Burda treibt alternative Geschäftsmodelle voran. Jetzt setzt das Medienhaus auf die Expansion einer Schönheitsmesse, die erstmals zusätzlich in Düsseldorf stattfindet.

Text: Jochen Kalka

15. März 2019

Boris Entrup bei den Bunte Beauty Days 2017
Boris Entrup bei den Bunte Beauty Days 2017

Foto: Burda

Ein bisschen fühlt sich diese Idee so an, als würde man durch die Zeitschrift "Bunte" spazieren gehen können. Zwischen redaktionellen Inhalten ebenso wie zwischen Anzeigen. Dieses Gefühl scheint es zu sein, das mit der Messe "Bunte Beauty Days" vermittelt werden soll.

Beauty Facts

Möglicherweise geht das Konzept auf. Zumindest verheißen das die Zahlen, die das Haus Burda nun veröffentlicht: In München, wo die Idee vor zwei Jahren geboren wurde, verdoppelte sich zuletzt die Besucherzahl auf 10.000 Gäste, rund 100 Unternehmen und Startups aus der Beauty-Branche stellen aus. Kein Wunder, dass am 15./16. Juni erstmals Düsseldorf mit den Schönheitstagen versorgt wird. Zum dritten Mal zeigt sich München am 26./27. Oktober von der schönen Seite.

Bühne frei

Eine Bühne voller Promis, Reicher und Schöner, so das Konzept, steht quasi für die journalistischen Inhalte. So entspricht der Eintrittspreis dem Copy-Preis eines Magazins. Die vielfältigen Aussteller entsprechen den Anzeigen. Vor Ort lassen sich Produkte ausprobieren und kaufen, 74 Prozent der Besucherinnen schlagen entsprechend zu, 21 Prozent legen mehr als 100 Euro auf den einen oder anderen Tresen.

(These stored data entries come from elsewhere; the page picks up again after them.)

lemma pvSeenK_snd_pos (k : Int) (xs : List Int) : ∀ p ∈ pvSeenK k xs, 1 ≤ p.2 := by
  induction xs using List.reverseRecOn with
  | nil => simp [pvSeenK]
  | append_singleton xs x ih =>
    rw [pvSeenK_append]
    intro p hp
    simp only [pvStepK, List.mem_append, List.mem_singleton] at hp
    rcases hp with hp | rfl
    · exact ih p hp
    · have h := pvMax0_nonneg (((pvSeenK k xs).filter (fun p => decide (x > p.1 ∧ PySem.Int.mod (x - p.1) k = 0))).map (fun p => p.2))
      show (1:Int) ≤ 1 + pvMax0 (((pvSeenK k xs).filter (fun p => decide (x > p.1 ∧ PySem.Int.mod (x - p.1) k = 0))).map (fun p => p.2))
      omega

lemma pvSeenLt_snd_pos (xs : List Int) : ∀ p ∈ pvSeenLt xs, 1 ≤ p.2 := by
  induction xs using List.reverseRecOn with
  | nil => simp [pvSeenLt]
  | append_singleton xs x ih =>
    rw [pvSeenLt_append]
    intro p hp
    simp only [pvStepLt, List.mem_append, List.mem_singleton] at hp
    rcases hp with hp | rfl
    · exact ih p hp
    · have h := pvMax0_nonneg (((pvSeenLt xs).filter (fun p => decide (p.1 < x))).map (fun p => p.2))
      show (1:Int) ≤ 1 + pvMax0 (((pvSeenLt xs).filter (fun p => decide (p.1 < x))).map (fun p => p.2))
      omega

lemma pvB_aux (g : List Int) :
    (g.foldl (fun (st : List (Int × Int) × Int) x =>
      let cur : Int :=
        1 + (PySem.List.max? ((st.1.filter (fun p => decide (p.1 < x))).map (fun p => p.2))
              (fun l => l)).getD 0
      (st.1 ++ [(x, cur)], if cur > st.2 then cur else st.2)) ([], 0))
    = (pvSeenLt g, pvMax0 ((pvSeenLt g).map (fun p => p.2))) := by
  induction g using List.reverseRecOn with
  | nil => rfl
  | append_singleton g x ih =>
    rw [List.foldl_append, ih, List.foldl_cons, List.foldl_nil]
    have hpos : ∀ m ∈ ((pvSeenLt g).filter (fun p => decide (p.1 < x))).map (fun p => p.2), 0 ≤ m := by
      intro m hm
      obtain ⟨p, hp, rfl⟩ := List.mem_map.1 hm
      have := pvSeenLt_snd_pos g p (List.mem_filter.1 hp).1
      omega
    rw [pvSeenLt_append]
    simp only [pvMaxD_eq _ hpos, pvStepLt, List.map_append, List.map_cons, List.map_nil, pvMax0_append]
    rw [Prod.mk.injEq]
    refine ⟨rfl, ?_⟩
    omega

lemma pvModEq (k v x : Int) (hk : k ≠ 0) :
    PySem.Int.mod (x - v) k = 0 ↔ PySem.Int.mod x k = PySem.Int.mod v k := by
  rw [PySem.Int.mod_eq_zero_iff_dvd]
  have ex := PySem.Int.floordiv_mul_add_mod x k
  have ev := PySem.Int.floordiv_mul_add_mod v k
  constructor
  · intro h
    have hd : k ∣ (PySem.Int.mod x k - PySem.Int.mod v k) := by
      obtain ⟨c, hc⟩ := h
      exact ⟨c - (PySem.Int.floordiv x k - PySem.Int.floordiv v k), by linarith [hc]⟩
    rcases lt_or_gt_of_ne hk with hneg | hpos
    · have b1 := PySem.Int.mod_neg_bounds x hneg
      have b2 := PySem.Int.mod_neg_bounds v hneg
      have := Int.eq_zero_of_abs_lt_dvd ((neg_dvd).2 hd) (by rw [abs_lt]; omega)
      omega
    · have b1 := PySem.Int.mod_nonneg x hpos
      have b2 := PySem.Int.mod_lt x hpos
      have b3 := PySem.Int.mod_nonneg v hpos
      have b4 := PySem.Int.mod_lt v hpos
      have := Int.eq_zero_of_abs_lt_dvd hd (by rw [abs_lt]; omega)
      omega
  · intro h
    exact ⟨PySem.Int.floordiv x k - PySem.Int.floordiv v k, by linarith⟩
-- ===== VERDICT (by name: the statement is the Claim_ definition above) =====
theorem build_sidebar_spec : Claim_equal_build_sidebar := by
  intro entries cs _ _
  unfold Spec_build_sidebar
  simp only [build_sidebar, build_sidebar_alt]
  have hR : ([0,1,2,3,4,5,6] : List Nat).Pairwise (· < ·) := by decide
  have hall : ∀ e ∈ PySem.List.sorted (entries.filter (fun e => pvKeys.contains (pvVal e "series")))
      (fun e => pvVal e "file_id") false, pvRank (pvVal e "series") ∈ ([0,1,2,3,4,5,6] : List Nat) := by
    intro e he
    rw [PySem.List.mem_sorted] at he
    have hs : pvVal e "series" ∈ pvKeys := by simpa using (List.mem_filter.mp he).2
    simp only [pvKeys, List.mem_cons, List.not_mem_nil, or_false] at hs
    rcases hs with h|h|h|h|h|h|h <;> rw [h] <;> decide
  rw [pv_sorted_buckets (fun e => pvRank (pvVal e "series")) [0,1,2,3,4,5,6] _ hR hall]
  have hbk : ∀ (r : Nat), r < 7 →
      (PySem.List.sorted (entries.filter (fun e => pvKeys.contains (pvVal e "series")))
        (fun e => pvVal e "file_id") false).filter (fun e => pvRank (pvVal e "series") == r)
      = PySem.List.sorted (entries.filter (fun e => pvVal e "series" == pvKeys.getD r ""))
        (fun e => pvVal e "file_id") false := by
    intro r hr
    rw [pv_filter_sorted]
    congr 1
    rw [List.filter_filter]
    apply List.filter_congr
    intro e _
    exact pv_pred (pvVal e "series") r hr
  simp only [List.flatMap_cons, List.flatMap_nil, List.append_nil]
  rw [hbk 0 (by omega), hbk 1 (by omega), hbk 2 (by omega), hbk 3 (by omega),
      hbk 4 (by omega), hbk 5 (by omega), hbk 6 (by omega)]
  simp only [show pvKeys.getD 0 "" = "core" from rfl, show pvKeys.getD 1 "" = "ark" from rfl,
    show pvKeys.getD 2 "" = "flk" from rfl, show pvKeys.getD 3 "" = "roar" from rfl,
    show pvKeys.getD 4 "" = "vex" from rfl, show pvKeys.getD 5 "" = "warp" from rfl,
    show pvKeys.getD 6 "" = "special" from rfl]
  have hflat : (pvKeys.flatMap (fun k =>
      PySem.List.sorted (entries.filter (fun e => pvVal e "series" == k))
        (fun e => pvVal e "file_id") false))
      = PySem.List.sorted (entries.filter (fun e => pvVal e "series" == "core"))
          (fun e => pvVal e "file_id") false ++
        (PySem.List.sorted (entries.filter (fun e => pvVal e "series" == "ark"))
          (fun e => pvVal e "file_id") false ++
        (PySem.List.sorted (entries.filter (fun e => pvVal e "series" == "flk"))
          (fun e => pvVal e "file_id") false ++
        (PySem.List.sorted (entries.filter (fun e => pvVal e "series" == "roar"))
          (fun e => pvVal e "file_id") false ++
        (PySem.List.sorted (entries.filter (fun e => pvVal e "series" == "vex"))
          (fun e => pvVal e "file_id") false ++
        (PySem.List.sorted (entries.filter (fun e => pvVal e "series" == "warp"))
          (fun e => pvVal e "file_id") false ++
        PySem.List.sorted (entries.filter (fun e => pvVal e "series" == "special"))
          (fun e => pvVal e "file_id") false))))) := by
    simp only [pvKeys, List.flatMap_cons, List.flatMap_nil, List.append_nil]
  rw [← hflat]
  rw [pv_runs cs pvKeys _ _ (by decide) (by
    intro k hk e he
    rw [PySem.List.mem_sorted] at he
    simpa using (List.mem_filter.mp he).2)]
  congr 1
  apply PySem.List.foldl_congr_mem
  intro acc k hk
  have hemp : (PySem.List.sorted (entries.filter (fun e => pvVal e "series" == k))
      (fun e => pvVal e "file_id") false).isEmpty
      = (entries.filter (fun e => pvVal e "series" == k)).isEmpty := by
    rw [Bool.eq_iff_iff]; simp [List.isEmpty_iff, PySem.List.sorted_eq_nil_iff]
  by_cases hg : (entries.filter (fun e => pvVal e "series" == k)).isEmpty
  · simp [hg, hemp]
  · simp only [hg, hemp, Bool.false_eq_true, if_false]
    rw [show (entries.filter (fun e => pvVal e "series" == k)).length
        = (PySem.List.sorted (entries.filter (fun e => pvVal e "series" == k))
            (fun e => pvVal e "file_id") false).length from
          (PySem.List.length_sorted _ _ _).symm]
    simp only [String.append_assoc]
    rw [pv_foldl_append, String.append_assoc]
    simp only [pvBlock, pvLink, String.append_assoc]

Die Bunte Beauty Days sind ein schönes Beispiel dafür, wie die Kraft etablierter Marken, gerade auch aus dem Printbereich, für weitere Geschäftsmodelle übertragen werden kann. Ohne eine "Bunte" im Rücken wären Beauty Days sicher nicht so leicht durchführbar. Im Gegenzug strahlt so ein Event wieder auf die Medienmarke zurück.

Neue Erlösfelder

Das Burda-Management spricht nicht nur von "neuen Erlösfeldern", sondern von der Möglichkeit, "in direkten Kontakt mit der Leserschaft zu kommen" und "neue Zielgruppen zu erschließen." Hübsch formuliert.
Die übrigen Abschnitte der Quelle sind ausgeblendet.